Мы резвой рысью помчались к парадному входу отеля, взбежали на третий этаж и, тяжело дыша, остановились перед дверью триста семнадцатого номера. На Лешин стук, негромкий и интеллигентный, ответа не последовало, поэтому я отодвинула его в сторону и забарабанила в дверь кулаками. Через минуту обитатели номера начали подавать признаки жизни, а еще через минуту перед нами предстал Лева — еще более злобный, чем обычно.
— Вы знаете, сколько времени? — процедил он сквозь зубы.
При виде его физиономии у меня в мозгу немедленно взвыла сирена: «Опасность! Опасность! Опасность!» — а собственный страх всегда вызывает во мне ярость.
— Нет, как раз у вас хотели спросить, — процедила я. Лева собирался захлопнуть дверь, но я успела сунуть в щель ногу (благо кроссовки у меня прочные, крепкие, дверью их не раздавишь). — Да, спасибо, мы с удовольствием зайдем.
Леша понял, что должен взять инициативу в свои руки, иначе его сейчас вовлекут в драку.
— Извините, — промямлил он через мою голову. — У нас очередное ЧП. В кустах перед отелем лежит истопник, очевидно, раненый. Вы не могли бы позвать Ларису, чтобы она его осмотрела? К сожалению, она среди нас единственный медик.
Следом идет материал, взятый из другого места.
-- pv_equiv track=rewrite | github.com/popobg/leetcode | hard/substrings_concatenation/substrings_concatenation.py | all_substrings
-- ===== SOURCE A (Python) =====
-- def all_substrings(substr: str, words: list[int], dic: dict[str:int]) -> bool:
--     """return True if all the words and only them are in the substring
--     return False otherwise"""
--     # the dict with the words of the substring and their occurences
--     dic_substr = {}
--
--     for i in range(0, len(substr), len(words[0])):
--         word = substr[i:i + len(words[0])]
--
--         dic_substr[word] = dic_substr.get(word, 0) + 1
--
--     # are the dic with words and the dic of the substring the same?
--     if dic == dic_substr:
--         return True
--
--     return False
-- ===== SOURCE B (Python) =====
-- def all_substrings(substr: str, words: list[int], dic: dict) -> bool:
--     """return True if all the words and only them are in the substring
--     return False otherwise"""
--     step = len(words[0])
--     remaining = dict(dic)
--     for i in range(0, len(substr), step):
--         chunk = substr[i:i + step]
--         c = remaining.get(chunk)
--         if not c:
--             # chunk is not a required word, or its quota is already used up
--             return False
--         remaining[chunk] = c - 1
--     return all(v == 0 for v in remaining.values())
-- ===== Notes on version B (the rewrite author's own statement) =====
-- stated objective: alternative
-- what changed: B decrements a mutable copy of the target dict chunk by chunk with an early exit on an unknown or exhausted chunk and finally checks all counts reached zero, instead of A's building a full chunk histogram and comparing it to the dict by equality.
-- outside the precondition, e.g. on all_substrings('', ['ab'], {'x': 0}): A returns False, B returns True
import Mathlib
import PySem

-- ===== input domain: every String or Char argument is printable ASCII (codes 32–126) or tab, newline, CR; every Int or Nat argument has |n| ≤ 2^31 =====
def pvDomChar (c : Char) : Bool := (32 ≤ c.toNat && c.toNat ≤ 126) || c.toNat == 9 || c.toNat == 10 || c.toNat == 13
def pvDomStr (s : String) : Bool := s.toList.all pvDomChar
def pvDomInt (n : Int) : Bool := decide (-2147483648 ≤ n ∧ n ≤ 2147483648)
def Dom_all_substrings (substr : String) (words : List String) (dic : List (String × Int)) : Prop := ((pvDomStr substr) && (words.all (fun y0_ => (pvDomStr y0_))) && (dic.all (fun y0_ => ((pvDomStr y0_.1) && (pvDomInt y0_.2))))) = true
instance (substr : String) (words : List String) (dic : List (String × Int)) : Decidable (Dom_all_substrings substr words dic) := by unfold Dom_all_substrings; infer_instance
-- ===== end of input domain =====

-- B replaces A's chunk-histogram + dict-equality by a countdown over a copy of the target dict with an early exit (alternative decomposition, same cost).


-- ===== PORT A =====
-- Python's `dic == dic_substr` on dicts ignores insertion order: equal sizes and every item of d1 found in d2.
def pyDictEq (d1 d2 : PySem.Dict String Int) : Bool :=
  (d1.size == d2.size) && d1.items.all (fun p => d2.get? p.1 == some p.2)

def all_substrings (substr : String) (words : List String) (dic : List (String × Int)) : Bool :=
  let L : Int := PySem.Str.len (words.headD "")   -- words[0]; Pre_ requires words ≠ []
  let dic_substr : PySem.Dict String Int :=
    (PySem.List.pyRange 0 (PySem.Str.len substr) L).foldl
      (fun d i =>
        let word := String.mk (PySem.List.slice substr.toList (some i) (some (i + L)))
        d.insert word (d.getD word 0 + 1))
      PySem.Dict.empty
  if pyDictEq (PySem.Dict.ofList dic) dic_substr then true else false

-- ===== PORT B =====
-- the loop of Source B: consume chunks, decrementing the remaining quota, early False on a missing/exhausted chunk
def altGo (chunks : List String) (rem : PySem.Dict String Int) : Bool :=
  match chunks with
  | [] => rem.values.all (fun v => v == 0)
  | c :: cs =>
    match rem.get? c with
    | none => false                                  -- `not c` with c = None
    | some v => if v == 0 then false else altGo cs (rem.insert c (v - 1))

def all_substrings_alt (substr : String) (words : List String) (dic : List (String × Int)) : Bool :=
  let step : Int := PySem.Str.len (words.headD "")
  let chunks := (PySem.List.pyRange 0 (PySem.Str.len substr) step).map
    (fun i => String.mk (PySem.List.slice substr.toList (some i) (some (i + step))))
  altGo chunks (PySem.Dict.ofList dic)

-- ===== PRECONDITION & SPEC =====
-- Pre_ excludes: words = [] (A raises IndexError) and words[0] = "" (A raises ValueError: range() arg 3
-- must not be zero); and dicts containing a zero count, a defensible corner on which A's dict-equality
-- reading (a chunk histogram never stores the value 0, so A answers False) and B's multiset-countdown
-- reading (a word required 0 times and absent is satisfied) legitimately disagree.
def Pre_all_substrings (substr : String) (words : List String) (dic : List (String × Int)) : Prop :=
  words ≠ [] ∧ (words.headD "") ≠ "" ∧ ∀ p ∈ (PySem.Dict.ofList dic).items, p.2 ≠ 0
instance (substr : String) (words : List String) (dic : List (String × Int)) : Decidable (Pre_all_substrings substr words dic) := by unfold Pre_all_substrings; infer_instance

def pvWitness_all_substrings : String × List String × (List (String × Int)) :=
  ("abcdab", ["ab"], [("ab", 2), ("cd", 1)])

def Spec_all_substrings (substr : String) (words : List String) (dic : List (String × Int)) (out : Bool) : Prop := out = all_substrings_alt substr words dic
instance (substr : String) (words : List String) (dic : List (String × Int)) (out : Bool) : Decidable (Spec_all_substrings substr words dic out) := by unfold Spec_all_substrings; infer_instance

-- ===== CLAIM (what is proved, stated in full; the proofs are below) =====
def Claim_equal_all_substrings : Prop := ∀ (substr : String) (words : List String) (dic : List (String × Int)), Dom_all_substrings substr words dic → Pre_all_substrings substr words dic → Spec_all_substrings substr words dic (all_substrings substr words dic)

-- ===== LEMMAS AND PROOFS =====

-- common characterisation of "the chunk list realises exactly the target dict": every chunk is a key of
-- the target, and every target entry's count is exactly the number of occurrences of its key in the chunks
def Matches (ws : List String) (d : PySem.Dict String Int) : Prop :=
  (∀ c ∈ ws, d.contains c = true) ∧ (∀ p ∈ d.items, p.2 = (ws.count p.1 : Int))

theorem get?_counter (ws : List String) (k : String) :
    (PySem.Dict.counter ws).get? k = if k ∈ ws then some ((ws.count k : Int)) else none := by
  by_cases h : k ∈ ws
  · simp only [h, if_true]
    have hk : (k, (ws.count k : Int)) ∈ (PySem.Dict.counter ws).items := by
      rw [PySem.Dict.items_counter]
      exact List.mem_map.2 ⟨k, (PySem.Set.mem_ofList _ _).2 h, rfl⟩
    exact PySem.Dict.get?_of_mem_items _ hk (PySem.Dict.nodup_keys_counter ws)
  · simp only [h, if_false]
    rw [PySem.Dict.get?_eq_none_iff_not_mem_keys, PySem.Dict.keys_counter]
    exact fun hm => h ((PySem.Set.mem_ofList _ _).1 hm)

theorem mem_keys_iff_mem_items_fst (d : PySem.Dict String Int) (k : String) :
    k ∈ d.keys ↔ ∃ p ∈ d.items, p.1 = k := by
  simp [PySem.Dict.keys, List.mem_map]

-- A's side: histogram-vs-target dict equality is exactly `Matches` (given no zero counts in the target)
theorem a_iff (ws : List String) (d : PySem.Dict String Int)
    (hnd : d.keys.Nodup) (hnz : ∀ p ∈ d.items, p.2 ≠ 0) :
    pyDictEq d (PySem.Dict.counter ws) = true ↔ Matches ws d := by
  have hlenk : d.keys.length = d.size := by simp [PySem.Dict.keys, PySem.Dict.size]
  have hlenc : (PySem.Dict.counter ws).keys.length = (PySem.Dict.counter ws).size := by
    simp [PySem.Dict.keys, PySem.Dict.size]
  unfold pyDictEq Matches
  rw [Bool.and_eq_true, List.all_eq_true, beq_iff_eq]
  constructor
  · rintro ⟨hsz, hall⟩
    have hitems : ∀ p ∈ d.items, p.2 = (ws.count p.1 : Int) ∧ p.1 ∈ ws := by
      intro p hp
      have h := hall p hp
      rw [beq_iff_eq, get?_counter] at h
      by_cases hm : p.1 ∈ ws
      · simp only [hm, if_true, Option.some.injEq] at h
        exact ⟨h.symm, hm⟩
      · simp [hm] at h
    refine ⟨?_, fun p hp => (hitems p hp).1⟩
    intro c hc
    -- key sets coincide: subset + equal cardinality
    have hsub : d.keys.toFinset ⊆ (PySem.Dict.counter ws).keys.toFinset := by
      intro k hk
      rw [List.mem_toFinset] at hk ⊢
      obtain ⟨p, hp, hpk⟩ := (mem_keys_iff_mem_items_fst d k).1 hk
      rw [PySem.Dict.keys_counter]
      exact (PySem.Set.mem_ofList _ _).2 (hpk ▸ (hitems p hp).2)
    have hcard : ((PySem.Dict.counter ws).keys.toFinset).card ≤ (d.keys.toFinset).card := by
      rw [List.toFinset_card_of_nodup hnd,
          List.toFinset_card_of_nodup (PySem.Dict.nodup_keys_counter ws), hlenk, hlenc, hsz]
    have heq := Finset.eq_of_subset_of_card_le hsub hcard
    rw [PySem.Dict.contains_iff_mem_keys, ← List.mem_toFinset, heq, List.mem_toFinset,
        PySem.Dict.keys_counter, PySem.Set.mem_ofList]
    exact hc
  · rintro ⟨hcont, hcount⟩
    have hmem : ∀ p ∈ d.items, p.1 ∈ ws := by
      intro p hp
      have h0 := hnz p hp
      rw [hcount p hp] at h0
      have : ws.count p.1 ≠ 0 := by exact_mod_cast h0
      exact List.count_pos_iff.1 (Nat.pos_of_ne_zero this)
    constructor
    · -- equal sizes via equal key sets
      have hfin : d.keys.toFinset = (PySem.Dict.counter ws).keys.toFinset := by
        apply Finset.Subset.antisymm
        · intro k hk
          rw [List.mem_toFinset] at hk ⊢
          obtain ⟨p, hp, hpk⟩ := (mem_keys_iff_mem_items_fst d k).1 hk
          rw [PySem.Dict.keys_counter]
          exact (PySem.Set.mem_ofList _ _).2 (hpk ▸ hmem p hp)
        · intro k hk
          rw [List.mem_toFinset] at hk ⊢
          rw [PySem.Dict.keys_counter, PySem.Set.mem_ofList] at hk
          exact (PySem.Dict.contains_iff_mem_keys d k).1 (hcont k hk)
      have := congrArg Finset.card hfin
      rw [List.toFinset_card_of_nodup hnd,
          List.toFinset_card_of_nodup (PySem.Dict.nodup_keys_counter ws), hlenk, hlenc] at this
      exact this
    · intro p hp
      rw [beq_iff_eq, get?_counter]
      simp only [hmem p hp, if_true, Option.some.injEq]
      exact (hcount p hp).symm
-- B's side: the countdown loop succeeds exactly on `Matches` (no zero-count hypothesis needed here)
theorem b_iff (ws : List String) (d : PySem.Dict String Int) (hnd : d.keys.Nodup) :
    altGo ws d = true ↔ Matches ws d := by
  induction ws generalizing d with
  | nil =>
    show (d.values.all (fun v => v == 0)) = true ↔ _
    unfold Matches
    rw [List.all_eq_true]
    simp only [PySem.Dict.values, List.mem_map, List.not_mem_nil, false_implies, implies_true,
      true_and, List.count_nil, Nat.cast_zero, beq_iff_eq]
    constructor
    · rintro h p hp; exact h p.2 ⟨p, hp, rfl⟩
    · rintro h v ⟨p, hp, rfl⟩; exact h p hp
  | cons c cs ih =>
    unfold altGo
    cases hg : d.get? c with
    | none =>
      simp only [Bool.false_eq_true, false_iff]
      intro hm
      have := hm.1 c (List.mem_cons_self)
      rw [PySem.Dict.contains_eq_isSome_get?, hg] at this
      simp at this
    | some v =>
      have hcv : (c, v) ∈ d.items := PySem.Dict.mem_items_of_get?_eq_some d hg
      show (if (v == 0) = true then false else altGo cs (d.insert c (v - 1))) = true ↔ _
      by_cases hv : v = 0
      · simp only [hv, beq_self_eq_true, if_true, Bool.false_eq_true, false_iff]
        intro hm
        have := hm.2 (c, 0) (hv ▸ hcv)
        simp at this
        omega
      · rw [if_neg (by simpa using hv)]
        rw [ih _ (PySem.Dict.nodup_keys_insert d c (v - 1) hnd)]
        unfold Matches
        constructor
        · rintro ⟨hc1, hi1⟩
          constructor
          · intro x hx
            rcases List.mem_cons.1 hx with rfl | hx'
            · rw [PySem.Dict.contains_eq_isSome_get?, hg]; rfl
            · have := hc1 x hx'
              rw [PySem.Dict.contains_insert] at this
              rcases Bool.or_eq_true_iff.1 this with h | h
              · rw [PySem.Dict.contains_iff_mem_keys]
                have : x = c := by simpa using h
                subst this
                exact (mem_keys_iff_mem_items_fst d x).2 ⟨(x, v), hcv, rfl⟩
              · exact h
          · intro p hp
            by_cases hpc : p.1 = c
            · have hpv : p.2 = v := by
                have := PySem.Dict.get?_of_mem_items d (k := p.1) (v := p.2)
                  (by simpa using hp) hnd
                rw [hpc, hg] at this
                simpa using this.symm
              have h1 := hi1 (c, v - 1) (PySem.Dict.mem_items_insert_self d c (v - 1))
              simp only at h1
              rw [hpv, hpc]
              rw [List.count_cons]
              simp only [beq_self_eq_true, if_true]
              push_cast
              omega
            · have h1 := hi1 p ((PySem.Dict.mem_items_insert d c (v - 1) p).2
                (Or.inr ⟨hp, hpc⟩))
              rw [h1, List.count_cons]
              have : (c == p.1) = false := by simp [Ne.symm hpc]
              simp [this]
        · rintro ⟨hc1, hi1⟩
          constructor
          · intro x hx
            rw [PySem.Dict.contains_insert]
            by_cases hxc : x = c
            · simp [hxc]
            · have hxc' : (x == c) = false := by simpa using hxc
              rw [hxc', Bool.false_or]
              exact hc1 x (List.mem_cons_of_mem _ hx)
          · intro p hp
            rcases (PySem.Dict.mem_items_insert d c (v - 1) p).1 hp with rfl | ⟨hp', hpc⟩
            · have h1 := hi1 (c, v) hcv
              simp only at h1
              rw [List.count_cons] at h1
              simp only [beq_self_eq_true, if_true] at h1
              push_cast at h1 ⊢
              omega
            · have h1 := hi1 p hp'
              rw [h1, List.count_cons]
              have : (c == p.1) = false := by simp [Ne.symm hpc]
              simp [this]

-- ===== VERDICT (by name: the statement is the Claim_ definition above) =====
theorem all_substrings_spec : Claim_equal_all_substrings := by
  intro substr words dic _ hpre
  obtain ⟨-, -, hnz⟩ := hpre
  unfold Spec_all_substrings all_substrings all_substrings_alt
  simp only []
  set L : Int := PySem.Str.len (words.headD "") with hL
  set g : Int → String :=
    fun i => String.mk (PySem.List.slice substr.toList (some i) (some (i + L))) with hg
  set idx := PySem.List.pyRange 0 (PySem.Str.len substr) L with hidx
  have hfold :
      idx.foldl (fun d i => d.insert (g i) (d.getD (g i) 0 + 1)) PySem.Dict.empty
        = PySem.Dict.counter (idx.map g) := by
    rw [← PySem.Dict.foldl_insert_getD_add_one_eq_counter, List.foldl_map]
  have hnd := PySem.Dict.nodup_keys_ofList dic
  have key : pyDictEq (PySem.Dict.ofList dic) (PySem.Dict.counter (idx.map g))
      = altGo (idx.map g) (PySem.Dict.ofList dic) := by
    rw [Bool.eq_iff_iff,
        a_iff (idx.map g) (PySem.Dict.ofList dic) hnd hnz,
        b_iff (idx.map g) (PySem.Dict.ofList dic) hnd]
  rw [hfold, key]
  cases altGo (idx.map g) (PySem.Dict.ofList dic) <;> simp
Лева уперся в него тяжелым взглядом и долго молчал. Я уже собиралась возобновить штурм, когда он наконец ответил.
— Лариса выпила снотворного. — Он взялся за пояс халата. — Я сам пойду с вами.
— Ах, как же мы сразу не догадались, что вы с женой коллеги, доктор Айболит! — фыркнула я.
— Варька, уймись, — пробормотал Леша у меня над ухом и добавил, обращаясь к Леве:
— Вы медик?
— Нет. Но в ранах разбираюсь лучше жены. — И он все-таки захлопнул дверь перед моим носом.
— Никогда не думала, что киллеры проходят курс неотложной помощи, — буркнула я, адресуясь к двери.
— Что ты на него взъелась? — тихо спросил Леша, отводя меня в сторонку. — Ну отталкивающая у человека внешность, но почему обязательно киллер?
— Потому, — ответила я коротко и ясно.
Леша вздохнул.
— Ищешь на свою голову неприятностей, как будто у нас их без того мало. Зачем наживать врагов, когда в этом нет необходимости?
— От скуки. Здесь уже несколько минут ничего не происходит. Так можно совсем плесенью покрыться. А не послушать ли нам пока, что творится в других номерах? Если убийца пятнадцать минут назад находился там, под окнами, вряд ли он уже сладко спит. Свет нигде не зажигали, значит, возится он в темноте. Мы можем что-нибудь услышать.